# 01 – Generate SUHS‑MRV UHS Dataset

This notebook regenerates the **SUHS‑MRV v2.0** Underground Hydrogen Storage dataset using `src/generator.py`.

It will:

1. Add the repository root to `sys.path` so `src` can be imported from the `notebooks/` folder.
2. Call the dataset generator.
3. Show basic information for each generated CSV.

Run this notebook from the `notebooks/` directory of the repository.

In [None]:
import sys
from pathlib import Path

import pandas as pd

In [None]:
NOTEBOOK_DIR = Path.cwd()
REPO_ROOT = NOTEBOOK_DIR.parent
DATA_DIR = REPO_ROOT / 'data' / 'generated'

if str(REPO_ROOT) not in sys.path:
    sys.path.insert(0, str(REPO_ROOT))

print('Notebook dir:', NOTEBOOK_DIR)
print('Repo root   :', REPO_ROOT)
print('Data dir    :', DATA_DIR)

In [None]:
from src.generator import generate_uhs_dataset

facility_df, timeseries_df, cycle_summary_df = generate_uhs_dataset()

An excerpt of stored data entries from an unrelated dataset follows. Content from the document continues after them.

-- pv_equiv track=rewrite | github.com/gabrielfougeron/pyquickbench | pyquickbench/_utils.py | _count_Truthy
-- ===== SOURCE A (Python) =====
-- def _count_Truthy(iterator):
--     count = 0
--     first_true_idx = None
--     for i, val in enumerate(iterator):
--         if val:
--             count+=1
--             if first_true_idx is None:
--                 first_true_idx = i
--     return count, first_true_idx
-- ===== SOURCE B (Python) =====
-- def _count_Truthy(iterator):
--     values = list(iterator)
--     count = sum(1 for v in values if v)
--     first_true_idx = next((i for i, v in enumerate(values) if v), None)
--     return count, first_true_idx
-- ===== Notes on version B (the rewrite author's own statement) =====
-- stated objective: idiomatic
-- what changed: A's single fused loop threading (count, first_true_idx) state is replaced by materializing the iterator and two independent passes: a sum() over truthy values and next() over enumerate for the first truthy index.
import Mathlib
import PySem

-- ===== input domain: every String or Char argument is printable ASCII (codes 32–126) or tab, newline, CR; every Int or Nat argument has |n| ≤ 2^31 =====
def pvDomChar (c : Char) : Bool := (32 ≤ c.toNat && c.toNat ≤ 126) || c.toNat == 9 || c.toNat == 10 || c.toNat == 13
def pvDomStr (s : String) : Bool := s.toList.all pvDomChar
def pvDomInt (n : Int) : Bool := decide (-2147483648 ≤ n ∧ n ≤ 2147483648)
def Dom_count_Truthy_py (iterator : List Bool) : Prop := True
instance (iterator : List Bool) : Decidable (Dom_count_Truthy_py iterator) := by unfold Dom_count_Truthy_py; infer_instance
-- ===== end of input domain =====

-- B replaces A's single fused loop over (count, first_true_idx) state with two independent
-- passes over the stored list (a sum-count and a first-index search); objective: idiomatic.


-- ===== PORT A =====
-- A's for-loop over enumerate(iterator), threading (count, first_true_idx).
def countTruthyLoopA (i : Int) (count : Int) (first : Option Int) : List Bool → Int × Option Int
  | [] => (count, first)
  | v :: rest =>
    if v then
      countTruthyLoopA (i + 1) (count + 1) (if first.isNone then some i else first) rest
    else
      countTruthyLoopA (i + 1) count first rest

def count_Truthy_py (iterator : List Bool) : Int × Option Int :=
  countTruthyLoopA 0 0 none iterator

-- ===== PORT B =====
-- count = sum(1 for v in values if v)
def countTruthySum (values : List Bool) : Int :=
  values.foldl (fun acc v => if v then acc + 1 else acc) 0

-- first_true_idx = next((i for i, v in enumerate(values) if v), None)
def countTruthyFirst (i : Int) : List Bool → Option Int
  | [] => none
  | v :: rest => if v then some i else countTruthyFirst (i + 1) rest

def count_Truthy_py_alt (iterator : List Bool) : Int × Option Int :=
  (countTruthySum iterator, countTruthyFirst 0 iterator)

-- ===== PRECONDITION & SPEC =====
def Spec_count_Truthy_py (iterator : List Bool) (out : Int × Option Int) : Prop := out = count_Truthy_py_alt iterator
instance (iterator : List Bool) (out : Int × Option Int) : Decidable (Spec_count_Truthy_py iterator out) := by unfold Spec_count_Truthy_py; infer_instance

-- ===== CLAIM (what is proved, stated in full; the proofs are below) =====
def Claim_equal_count_Truthy_py : Prop := ∀ (iterator : List Bool), Dom_count_Truthy_py iterator → Spec_count_Truthy_py iterator (count_Truthy_py iterator)

-- ===== LEMMAS AND PROOFS =====

theorem countTruthySum_foldl_shift (vs : List Bool) (c : Int) :
    vs.foldl (fun acc v => if v then acc + 1 else acc) c = c + countTruthySum vs := by
  induction vs generalizing c with
  | nil => simp [countTruthySum]
  | cons v rest ih =>
    simp only [countTruthySum, List.foldl_cons]
    split_ifs
    · rw [ih, ih (0 + 1)]; ring
    · rw [ih, ih 0]; ring

theorem countTruthySum_cons_true (rest : List Bool) :
    countTruthySum (true :: rest) = 1 + countTruthySum rest := by
  show List.foldl _ (if true then (0:Int) + 1 else 0) rest = _
  rw [if_pos rfl, countTruthySum_foldl_shift]
  ring

theorem countTruthySum_cons_false (rest : List Bool) :
    countTruthySum (false :: rest) = countTruthySum rest := by
  simp [countTruthySum]

theorem countTruthyLoopA_eq (vs : List Bool) (i c : Int) (f : Option Int) :
    countTruthyLoopA i c f vs =
      (c + countTruthySum vs, f.or (countTruthyFirst i vs)) := by
  induction vs generalizing i c f with
  | nil => cases f <;> simp [countTruthyLoopA, countTruthySum, countTruthyFirst]
  | cons v rest ih =>
    cases v with
    | false =>
      simp only [countTruthyLoopA, countTruthyFirst, Bool.false_eq_true, if_false]
      rw [ih, countTruthySum_cons_false]
    | true =>
      cases f with
      | none =>
        rw [show countTruthyLoopA i c none (true :: rest)
              = countTruthyLoopA (i + 1) (c + 1) (some i) rest from rfl]
        rw [show countTruthyFirst i (true :: rest) = some i from rfl]
        rw [ih, countTruthySum_cons_true, Prod.mk.injEq]
        exact ⟨by ring, by simp [Option.or]⟩
      | some j =>
        rw [show countTruthyLoopA i c (some j) (true :: rest)
              = countTruthyLoopA (i + 1) (c + 1) (some j) rest from rfl]
        rw [show countTruthyFirst i (true :: rest) = some i from rfl]
        rw [ih, countTruthySum_cons_true, Prod.mk.injEq]
        exact ⟨by ring, by simp [Option.or]⟩

-- ===== VERDICT (by name: the statement is the Claim_ definition above) =====
theorem count_Truthy_py_spec : Claim_equal_count_Truthy_py := by
  intro vs _
  unfold Spec_count_Truthy_py count_Truthy_py count_Truthy_py_alt
  rw [countTruthyLoopA_eq]
  simp [Option.or]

print('Generation complete.')
print('facility_metadata rows :', len(facility_df))
print('facility_timeseries rows:', len(timeseries_df))
print('cycle_summary rows      :', len(cycle_summary_df))

## Inspect generated CSV files on disk

In [None]:
DATA_DIR.mkdir(parents=True, exist_ok=True)

for path in sorted(DATA_DIR.glob('*.csv')):
    size_kb = path.stat().st_size / 1024.0
    print(f"{path.name:30s}  {size_kb:8.1f} KB")

## Quick preview of each CSV

In [None]:
facility_path = DATA_DIR / 'facility_metadata.csv'
facility_df = pd.read_csv(facility_path)
facility_df.head()

In [None]:
ts_path = DATA_DIR / 'facility_timeseries.csv'
timeseries_df = pd.read_csv(ts_path, parse_dates=['timestamp'])
timeseries_df.head()

In [None]:
cycle_path = DATA_DIR / 'cycle_summary.csv'
cycle_summary_df = pd.read_csv(cycle_path, parse_dates=['cycle_start', 'cycle_end'])
cycle_summary_df.head()